Instructions for the task: Two lines below mark the span: the one containing "-- what changed: Replaces" and the one containing "-- ===== input". Set down both, plus every line between, exactly as they stand, and nothing else.

Material provided:

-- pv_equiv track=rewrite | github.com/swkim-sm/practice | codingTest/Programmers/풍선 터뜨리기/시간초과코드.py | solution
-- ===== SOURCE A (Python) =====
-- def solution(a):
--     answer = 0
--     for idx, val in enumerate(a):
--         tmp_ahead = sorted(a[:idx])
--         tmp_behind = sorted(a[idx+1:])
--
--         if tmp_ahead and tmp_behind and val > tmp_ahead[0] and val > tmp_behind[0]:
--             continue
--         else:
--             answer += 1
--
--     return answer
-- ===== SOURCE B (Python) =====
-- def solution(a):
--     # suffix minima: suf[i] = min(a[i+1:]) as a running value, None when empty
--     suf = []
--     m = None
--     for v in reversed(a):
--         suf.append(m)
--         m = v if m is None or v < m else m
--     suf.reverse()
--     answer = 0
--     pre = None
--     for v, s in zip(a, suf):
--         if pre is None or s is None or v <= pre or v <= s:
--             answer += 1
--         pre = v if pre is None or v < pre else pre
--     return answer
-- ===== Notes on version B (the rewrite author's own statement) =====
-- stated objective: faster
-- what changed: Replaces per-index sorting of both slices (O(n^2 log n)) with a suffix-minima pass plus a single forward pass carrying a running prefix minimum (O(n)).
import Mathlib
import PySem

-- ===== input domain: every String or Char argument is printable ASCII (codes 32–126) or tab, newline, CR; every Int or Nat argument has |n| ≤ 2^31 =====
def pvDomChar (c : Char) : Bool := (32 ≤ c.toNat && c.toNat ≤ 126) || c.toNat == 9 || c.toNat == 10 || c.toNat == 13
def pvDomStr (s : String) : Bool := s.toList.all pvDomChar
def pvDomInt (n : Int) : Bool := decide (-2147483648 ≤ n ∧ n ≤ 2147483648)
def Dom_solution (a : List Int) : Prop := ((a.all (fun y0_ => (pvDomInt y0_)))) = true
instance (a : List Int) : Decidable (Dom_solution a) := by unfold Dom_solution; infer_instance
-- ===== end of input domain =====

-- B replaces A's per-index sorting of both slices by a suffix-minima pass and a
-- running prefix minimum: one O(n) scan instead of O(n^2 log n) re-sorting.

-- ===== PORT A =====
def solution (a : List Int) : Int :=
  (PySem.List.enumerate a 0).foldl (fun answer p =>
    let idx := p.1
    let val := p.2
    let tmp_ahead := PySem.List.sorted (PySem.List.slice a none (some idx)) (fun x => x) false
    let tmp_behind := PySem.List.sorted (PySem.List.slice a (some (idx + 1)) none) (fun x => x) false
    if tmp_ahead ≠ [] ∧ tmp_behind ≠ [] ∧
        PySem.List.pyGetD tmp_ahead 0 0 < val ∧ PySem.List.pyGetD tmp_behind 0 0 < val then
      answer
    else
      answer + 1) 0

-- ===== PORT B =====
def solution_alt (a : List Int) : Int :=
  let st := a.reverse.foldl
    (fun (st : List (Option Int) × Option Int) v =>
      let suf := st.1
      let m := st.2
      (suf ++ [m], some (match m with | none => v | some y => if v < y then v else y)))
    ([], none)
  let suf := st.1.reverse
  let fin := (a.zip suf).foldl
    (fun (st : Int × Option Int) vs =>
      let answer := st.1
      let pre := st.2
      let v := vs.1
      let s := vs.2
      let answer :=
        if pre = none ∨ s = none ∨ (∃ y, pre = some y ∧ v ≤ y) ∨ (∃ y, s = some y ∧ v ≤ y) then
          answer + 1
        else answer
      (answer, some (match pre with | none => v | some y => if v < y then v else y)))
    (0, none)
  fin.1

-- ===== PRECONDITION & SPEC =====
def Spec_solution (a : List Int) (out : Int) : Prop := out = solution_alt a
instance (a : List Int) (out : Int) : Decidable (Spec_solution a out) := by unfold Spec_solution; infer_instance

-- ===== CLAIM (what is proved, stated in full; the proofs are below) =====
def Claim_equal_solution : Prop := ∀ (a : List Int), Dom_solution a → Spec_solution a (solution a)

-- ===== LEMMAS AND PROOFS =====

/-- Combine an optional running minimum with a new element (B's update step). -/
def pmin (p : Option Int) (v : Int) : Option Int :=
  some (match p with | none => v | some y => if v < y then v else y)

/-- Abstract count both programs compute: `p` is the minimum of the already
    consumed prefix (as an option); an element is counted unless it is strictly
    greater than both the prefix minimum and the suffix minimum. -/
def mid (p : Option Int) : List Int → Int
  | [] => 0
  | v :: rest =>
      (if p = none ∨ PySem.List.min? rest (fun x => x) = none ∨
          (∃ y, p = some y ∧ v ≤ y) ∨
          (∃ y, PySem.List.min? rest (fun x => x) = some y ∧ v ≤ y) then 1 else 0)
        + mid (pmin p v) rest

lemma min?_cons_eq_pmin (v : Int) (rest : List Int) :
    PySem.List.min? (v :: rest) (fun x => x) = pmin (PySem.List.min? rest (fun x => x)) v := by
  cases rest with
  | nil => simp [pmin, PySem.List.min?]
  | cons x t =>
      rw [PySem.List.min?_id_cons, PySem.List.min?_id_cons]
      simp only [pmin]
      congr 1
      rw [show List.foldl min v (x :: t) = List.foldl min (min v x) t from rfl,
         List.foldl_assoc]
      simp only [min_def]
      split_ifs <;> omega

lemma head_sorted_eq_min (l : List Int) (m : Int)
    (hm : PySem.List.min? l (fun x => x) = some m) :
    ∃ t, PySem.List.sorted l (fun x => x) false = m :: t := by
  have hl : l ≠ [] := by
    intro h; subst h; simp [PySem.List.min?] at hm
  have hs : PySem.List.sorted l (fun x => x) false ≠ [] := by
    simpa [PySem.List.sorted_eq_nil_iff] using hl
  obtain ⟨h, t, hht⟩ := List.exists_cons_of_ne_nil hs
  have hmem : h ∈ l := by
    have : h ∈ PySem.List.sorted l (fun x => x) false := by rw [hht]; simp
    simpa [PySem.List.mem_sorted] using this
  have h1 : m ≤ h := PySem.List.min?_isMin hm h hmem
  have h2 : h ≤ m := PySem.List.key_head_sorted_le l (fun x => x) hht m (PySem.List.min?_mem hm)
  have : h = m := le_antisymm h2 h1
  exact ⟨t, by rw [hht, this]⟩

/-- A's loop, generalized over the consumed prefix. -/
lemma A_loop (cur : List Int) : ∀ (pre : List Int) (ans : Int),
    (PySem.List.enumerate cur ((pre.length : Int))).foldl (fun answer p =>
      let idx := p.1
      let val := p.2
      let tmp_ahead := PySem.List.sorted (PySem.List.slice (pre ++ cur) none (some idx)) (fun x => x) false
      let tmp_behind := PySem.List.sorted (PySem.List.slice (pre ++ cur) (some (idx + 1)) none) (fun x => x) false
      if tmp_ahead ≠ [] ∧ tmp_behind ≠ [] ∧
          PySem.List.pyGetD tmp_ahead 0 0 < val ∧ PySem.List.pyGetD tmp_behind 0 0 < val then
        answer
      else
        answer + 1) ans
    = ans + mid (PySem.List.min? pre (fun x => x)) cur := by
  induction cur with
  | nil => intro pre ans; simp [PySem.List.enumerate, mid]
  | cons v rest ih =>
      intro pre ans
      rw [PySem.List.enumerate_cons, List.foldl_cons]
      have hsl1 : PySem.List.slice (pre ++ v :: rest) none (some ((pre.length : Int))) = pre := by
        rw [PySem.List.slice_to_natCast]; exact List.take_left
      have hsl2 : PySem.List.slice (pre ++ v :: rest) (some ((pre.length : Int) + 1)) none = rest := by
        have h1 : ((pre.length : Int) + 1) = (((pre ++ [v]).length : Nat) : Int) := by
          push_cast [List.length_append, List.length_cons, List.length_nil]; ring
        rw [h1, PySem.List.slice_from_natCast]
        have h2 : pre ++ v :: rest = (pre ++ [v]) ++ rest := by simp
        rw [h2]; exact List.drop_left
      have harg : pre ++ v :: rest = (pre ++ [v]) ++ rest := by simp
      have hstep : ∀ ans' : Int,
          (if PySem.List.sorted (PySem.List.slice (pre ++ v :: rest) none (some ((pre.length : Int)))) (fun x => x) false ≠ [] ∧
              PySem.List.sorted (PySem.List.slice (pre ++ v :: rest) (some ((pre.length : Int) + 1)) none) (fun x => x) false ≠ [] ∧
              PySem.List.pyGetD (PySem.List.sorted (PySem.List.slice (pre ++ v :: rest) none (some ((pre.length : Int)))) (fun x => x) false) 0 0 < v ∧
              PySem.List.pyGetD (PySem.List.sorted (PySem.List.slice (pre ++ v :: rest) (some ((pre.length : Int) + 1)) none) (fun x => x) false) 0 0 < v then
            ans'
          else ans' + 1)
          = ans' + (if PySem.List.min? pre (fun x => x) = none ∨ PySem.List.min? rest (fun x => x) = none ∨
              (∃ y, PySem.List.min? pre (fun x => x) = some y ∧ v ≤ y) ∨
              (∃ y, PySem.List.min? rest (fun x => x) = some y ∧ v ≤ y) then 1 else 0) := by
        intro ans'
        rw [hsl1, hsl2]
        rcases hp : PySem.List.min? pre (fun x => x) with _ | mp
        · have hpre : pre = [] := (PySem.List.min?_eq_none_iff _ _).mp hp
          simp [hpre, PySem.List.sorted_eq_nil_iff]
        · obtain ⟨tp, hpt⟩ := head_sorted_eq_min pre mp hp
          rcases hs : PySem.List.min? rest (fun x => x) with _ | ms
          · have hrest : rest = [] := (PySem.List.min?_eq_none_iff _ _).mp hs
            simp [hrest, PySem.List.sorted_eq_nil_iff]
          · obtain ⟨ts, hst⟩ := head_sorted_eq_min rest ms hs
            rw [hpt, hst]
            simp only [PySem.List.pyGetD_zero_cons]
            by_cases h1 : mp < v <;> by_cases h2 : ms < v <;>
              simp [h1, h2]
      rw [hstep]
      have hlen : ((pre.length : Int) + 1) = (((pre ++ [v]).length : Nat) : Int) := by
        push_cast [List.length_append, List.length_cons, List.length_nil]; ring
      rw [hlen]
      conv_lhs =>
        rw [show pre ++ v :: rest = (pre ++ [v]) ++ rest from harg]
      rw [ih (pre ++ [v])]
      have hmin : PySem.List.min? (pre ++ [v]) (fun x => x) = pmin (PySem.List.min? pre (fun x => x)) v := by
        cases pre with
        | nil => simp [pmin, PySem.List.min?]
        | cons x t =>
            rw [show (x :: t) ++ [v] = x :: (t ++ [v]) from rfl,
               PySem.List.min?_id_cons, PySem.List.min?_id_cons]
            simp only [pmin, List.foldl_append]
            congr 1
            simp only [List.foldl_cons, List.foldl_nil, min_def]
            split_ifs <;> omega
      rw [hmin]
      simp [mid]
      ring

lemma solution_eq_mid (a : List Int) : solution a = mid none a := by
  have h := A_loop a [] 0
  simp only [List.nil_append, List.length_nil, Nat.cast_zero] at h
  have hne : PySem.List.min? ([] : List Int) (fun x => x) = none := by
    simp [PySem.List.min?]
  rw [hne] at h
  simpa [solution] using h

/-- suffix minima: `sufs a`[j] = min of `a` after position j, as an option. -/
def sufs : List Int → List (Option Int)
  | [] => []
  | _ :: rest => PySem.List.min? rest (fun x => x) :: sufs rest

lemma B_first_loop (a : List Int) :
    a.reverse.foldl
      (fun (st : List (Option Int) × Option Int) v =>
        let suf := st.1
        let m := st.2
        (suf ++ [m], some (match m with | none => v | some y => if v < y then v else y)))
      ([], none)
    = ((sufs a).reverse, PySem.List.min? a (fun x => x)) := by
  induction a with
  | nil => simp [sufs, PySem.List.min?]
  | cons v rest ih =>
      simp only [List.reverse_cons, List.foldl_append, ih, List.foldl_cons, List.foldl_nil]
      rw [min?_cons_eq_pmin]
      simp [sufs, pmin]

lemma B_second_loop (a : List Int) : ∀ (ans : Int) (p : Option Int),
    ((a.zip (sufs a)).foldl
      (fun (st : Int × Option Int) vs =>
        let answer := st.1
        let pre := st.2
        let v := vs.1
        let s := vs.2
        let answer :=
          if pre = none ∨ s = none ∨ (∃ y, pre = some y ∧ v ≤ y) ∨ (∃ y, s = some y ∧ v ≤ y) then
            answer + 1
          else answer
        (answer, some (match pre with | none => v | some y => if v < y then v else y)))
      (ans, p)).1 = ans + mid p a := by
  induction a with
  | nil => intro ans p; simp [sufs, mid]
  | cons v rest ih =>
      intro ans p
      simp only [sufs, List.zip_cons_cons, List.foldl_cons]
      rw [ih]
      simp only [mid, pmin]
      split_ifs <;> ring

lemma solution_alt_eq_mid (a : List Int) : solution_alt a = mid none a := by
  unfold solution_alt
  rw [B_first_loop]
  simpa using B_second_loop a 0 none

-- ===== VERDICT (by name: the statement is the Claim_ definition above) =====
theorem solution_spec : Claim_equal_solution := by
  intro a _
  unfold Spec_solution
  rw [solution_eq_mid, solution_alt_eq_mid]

Solution:
-- what changed: Replaces per-index sorting of both slices (O(n^2 log n)) with a suffix-minima pass plus a single forward pass carrying a running prefix minimum (O(n)).
import Mathlib
import PySem

-- ===== input domain: every String or Char argument is printable ASCII (codes 32–126) or tab, newline, CR; every Int or Nat argument has |n| ≤ 2^31 =====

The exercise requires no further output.